WHAT THE TASK ASKS:
Everything from the top of the data below through the line with "[if_neg h0] at h" should be duplicated exactly, and nothing past it.

MATERIALS PROVIDED:
======
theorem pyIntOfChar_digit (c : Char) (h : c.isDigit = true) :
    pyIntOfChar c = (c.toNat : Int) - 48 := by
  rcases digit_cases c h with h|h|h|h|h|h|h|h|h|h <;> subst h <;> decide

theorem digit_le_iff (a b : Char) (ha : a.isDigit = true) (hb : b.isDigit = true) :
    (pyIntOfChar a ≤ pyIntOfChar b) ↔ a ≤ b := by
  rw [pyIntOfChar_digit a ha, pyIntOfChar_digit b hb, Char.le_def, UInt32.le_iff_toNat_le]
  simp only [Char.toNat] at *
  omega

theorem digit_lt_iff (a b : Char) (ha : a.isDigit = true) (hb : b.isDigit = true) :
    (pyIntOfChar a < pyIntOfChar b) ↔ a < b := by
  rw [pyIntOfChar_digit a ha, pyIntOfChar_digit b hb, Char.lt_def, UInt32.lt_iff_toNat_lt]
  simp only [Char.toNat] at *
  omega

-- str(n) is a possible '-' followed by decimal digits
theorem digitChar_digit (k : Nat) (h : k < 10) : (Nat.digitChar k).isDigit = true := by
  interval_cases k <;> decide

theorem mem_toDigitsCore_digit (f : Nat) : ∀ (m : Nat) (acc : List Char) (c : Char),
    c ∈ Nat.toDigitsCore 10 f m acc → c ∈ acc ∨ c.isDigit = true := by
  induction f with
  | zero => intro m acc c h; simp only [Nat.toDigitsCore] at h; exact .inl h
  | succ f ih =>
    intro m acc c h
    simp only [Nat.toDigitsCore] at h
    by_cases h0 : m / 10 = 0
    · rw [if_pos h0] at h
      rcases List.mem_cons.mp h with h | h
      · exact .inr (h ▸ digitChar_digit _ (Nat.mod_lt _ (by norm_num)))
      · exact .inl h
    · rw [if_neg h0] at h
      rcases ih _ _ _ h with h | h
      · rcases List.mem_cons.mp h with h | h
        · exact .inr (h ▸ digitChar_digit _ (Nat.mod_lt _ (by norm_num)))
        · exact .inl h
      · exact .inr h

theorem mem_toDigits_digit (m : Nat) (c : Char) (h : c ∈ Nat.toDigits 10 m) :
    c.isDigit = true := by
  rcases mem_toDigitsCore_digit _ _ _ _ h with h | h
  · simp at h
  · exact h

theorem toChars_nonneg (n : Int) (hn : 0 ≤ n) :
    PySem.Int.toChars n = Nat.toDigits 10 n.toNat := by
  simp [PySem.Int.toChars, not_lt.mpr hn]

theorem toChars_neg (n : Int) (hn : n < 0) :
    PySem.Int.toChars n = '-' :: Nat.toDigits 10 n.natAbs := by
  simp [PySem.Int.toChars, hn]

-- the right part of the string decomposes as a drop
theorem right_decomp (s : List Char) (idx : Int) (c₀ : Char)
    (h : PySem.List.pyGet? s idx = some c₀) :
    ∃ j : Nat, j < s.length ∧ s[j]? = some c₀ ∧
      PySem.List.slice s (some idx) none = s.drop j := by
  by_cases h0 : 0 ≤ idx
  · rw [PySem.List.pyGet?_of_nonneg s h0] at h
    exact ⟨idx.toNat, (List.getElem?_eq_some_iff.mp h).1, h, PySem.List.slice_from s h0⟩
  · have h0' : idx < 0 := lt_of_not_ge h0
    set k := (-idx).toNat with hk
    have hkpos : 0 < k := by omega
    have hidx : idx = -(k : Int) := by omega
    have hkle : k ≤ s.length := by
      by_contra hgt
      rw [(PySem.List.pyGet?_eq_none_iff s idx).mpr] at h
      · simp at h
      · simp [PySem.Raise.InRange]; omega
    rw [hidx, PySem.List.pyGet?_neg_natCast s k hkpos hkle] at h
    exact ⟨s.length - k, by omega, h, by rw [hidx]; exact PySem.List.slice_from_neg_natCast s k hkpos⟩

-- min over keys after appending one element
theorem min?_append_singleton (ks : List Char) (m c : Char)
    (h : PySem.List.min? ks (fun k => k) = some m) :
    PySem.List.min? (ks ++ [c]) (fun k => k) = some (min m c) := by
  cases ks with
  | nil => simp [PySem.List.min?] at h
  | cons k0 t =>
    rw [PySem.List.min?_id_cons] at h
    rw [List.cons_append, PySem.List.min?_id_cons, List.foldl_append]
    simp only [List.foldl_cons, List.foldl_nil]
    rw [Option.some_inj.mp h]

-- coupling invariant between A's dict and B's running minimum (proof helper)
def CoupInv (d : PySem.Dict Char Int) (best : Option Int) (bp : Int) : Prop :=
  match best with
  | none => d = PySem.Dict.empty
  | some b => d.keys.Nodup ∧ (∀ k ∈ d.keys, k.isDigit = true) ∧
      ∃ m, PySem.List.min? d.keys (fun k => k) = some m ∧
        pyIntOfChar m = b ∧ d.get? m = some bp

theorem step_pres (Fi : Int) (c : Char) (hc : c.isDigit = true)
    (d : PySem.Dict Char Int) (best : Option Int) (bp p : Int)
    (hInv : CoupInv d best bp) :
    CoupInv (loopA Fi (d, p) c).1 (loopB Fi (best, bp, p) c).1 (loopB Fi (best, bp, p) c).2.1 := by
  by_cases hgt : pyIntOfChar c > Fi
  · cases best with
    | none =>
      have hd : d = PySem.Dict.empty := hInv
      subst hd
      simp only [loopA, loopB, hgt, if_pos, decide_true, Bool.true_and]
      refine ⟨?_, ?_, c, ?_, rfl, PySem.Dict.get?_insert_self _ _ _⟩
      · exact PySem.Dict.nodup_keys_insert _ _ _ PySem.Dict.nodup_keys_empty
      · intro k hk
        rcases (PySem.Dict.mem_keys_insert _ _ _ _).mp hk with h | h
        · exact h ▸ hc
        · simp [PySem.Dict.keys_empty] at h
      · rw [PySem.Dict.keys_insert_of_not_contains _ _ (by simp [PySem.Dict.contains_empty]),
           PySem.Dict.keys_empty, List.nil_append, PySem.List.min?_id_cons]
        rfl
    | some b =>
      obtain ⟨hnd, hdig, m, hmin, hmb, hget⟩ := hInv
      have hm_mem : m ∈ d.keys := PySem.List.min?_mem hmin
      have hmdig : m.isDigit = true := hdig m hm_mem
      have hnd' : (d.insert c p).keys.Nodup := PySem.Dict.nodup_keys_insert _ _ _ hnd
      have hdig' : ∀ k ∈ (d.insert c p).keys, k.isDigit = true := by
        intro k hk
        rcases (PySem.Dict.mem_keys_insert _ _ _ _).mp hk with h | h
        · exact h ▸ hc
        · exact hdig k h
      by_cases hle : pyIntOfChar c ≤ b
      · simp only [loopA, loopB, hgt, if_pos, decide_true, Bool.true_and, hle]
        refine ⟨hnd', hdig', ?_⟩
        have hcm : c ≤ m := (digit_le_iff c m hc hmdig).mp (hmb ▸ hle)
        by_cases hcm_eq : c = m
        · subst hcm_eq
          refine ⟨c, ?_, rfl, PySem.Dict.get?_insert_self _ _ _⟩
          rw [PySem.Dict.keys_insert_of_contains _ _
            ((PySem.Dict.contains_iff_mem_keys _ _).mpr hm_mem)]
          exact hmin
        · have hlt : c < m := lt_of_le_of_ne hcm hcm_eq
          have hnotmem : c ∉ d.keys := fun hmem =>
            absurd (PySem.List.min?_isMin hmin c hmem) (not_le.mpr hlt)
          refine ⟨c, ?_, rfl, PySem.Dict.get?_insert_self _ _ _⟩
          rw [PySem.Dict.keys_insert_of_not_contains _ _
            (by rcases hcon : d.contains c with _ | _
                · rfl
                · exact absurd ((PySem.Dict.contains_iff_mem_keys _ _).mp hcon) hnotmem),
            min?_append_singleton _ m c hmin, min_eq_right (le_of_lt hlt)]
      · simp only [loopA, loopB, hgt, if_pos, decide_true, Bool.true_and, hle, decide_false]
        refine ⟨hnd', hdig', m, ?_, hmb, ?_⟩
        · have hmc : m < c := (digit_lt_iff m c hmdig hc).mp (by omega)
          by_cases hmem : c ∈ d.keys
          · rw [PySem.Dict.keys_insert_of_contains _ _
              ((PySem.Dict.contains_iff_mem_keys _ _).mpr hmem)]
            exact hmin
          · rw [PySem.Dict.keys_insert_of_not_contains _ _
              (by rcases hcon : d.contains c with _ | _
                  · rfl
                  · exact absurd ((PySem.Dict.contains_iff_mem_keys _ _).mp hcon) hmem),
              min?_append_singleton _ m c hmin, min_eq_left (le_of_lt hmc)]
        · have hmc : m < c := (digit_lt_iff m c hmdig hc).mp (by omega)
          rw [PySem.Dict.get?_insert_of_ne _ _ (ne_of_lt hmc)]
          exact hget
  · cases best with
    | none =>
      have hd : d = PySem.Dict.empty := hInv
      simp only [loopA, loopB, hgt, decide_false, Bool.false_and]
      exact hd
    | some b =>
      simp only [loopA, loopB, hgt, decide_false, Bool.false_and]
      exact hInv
======
ANSWER TO THIS PROBLEM:
theorem pyIntOfChar_digit (c : Char) (h : c.isDigit = true) :
    pyIntOfChar c = (c.toNat : Int) - 48 := by
  rcases digit_cases c h with h|h|h|h|h|h|h|h|h|h <;> subst h <;> decide

theorem digit_le_iff (a b : Char) (ha : a.isDigit = true) (hb : b.isDigit = true) :
    (pyIntOfChar a ≤ pyIntOfChar b) ↔ a ≤ b := by
  rw [pyIntOfChar_digit a ha, pyIntOfChar_digit b hb, Char.le_def, UInt32.le_iff_toNat_le]
  simp only [Char.toNat] at *
  omega

theorem digit_lt_iff (a b : Char) (ha : a.isDigit = true) (hb : b.isDigit = true) :
    (pyIntOfChar a < pyIntOfChar b) ↔ a < b := by
  rw [pyIntOfChar_digit a ha, pyIntOfChar_digit b hb, Char.lt_def, UInt32.lt_iff_toNat_lt]
  simp only [Char.toNat] at *
  omega

-- str(n) is a possible '-' followed by decimal digits
theorem digitChar_digit (k : Nat) (h : k < 10) : (Nat.digitChar k).isDigit = true := by
  interval_cases k <;> decide

theorem mem_toDigitsCore_digit (f : Nat) : ∀ (m : Nat) (acc : List Char) (c : Char),
    c ∈ Nat.toDigitsCore 10 f m acc → c ∈ acc ∨ c.isDigit = true := by
  induction f with
  | zero => intro m acc c h; simp only [Nat.toDigitsCore] at h; exact .inl h
  | succ f ih =>
    intro m acc c h
    simp only [Nat.toDigitsCore] at h
    by_cases h0 : m / 10 = 0
    · rw [if_pos h0] at h
      rcases List.mem_cons.mp h with h | h
      · exact .inr (h ▸ digitChar_digit _ (Nat.mod_lt _ (by norm_num)))
      · exact .inl h
    · rw [if_neg h0] at h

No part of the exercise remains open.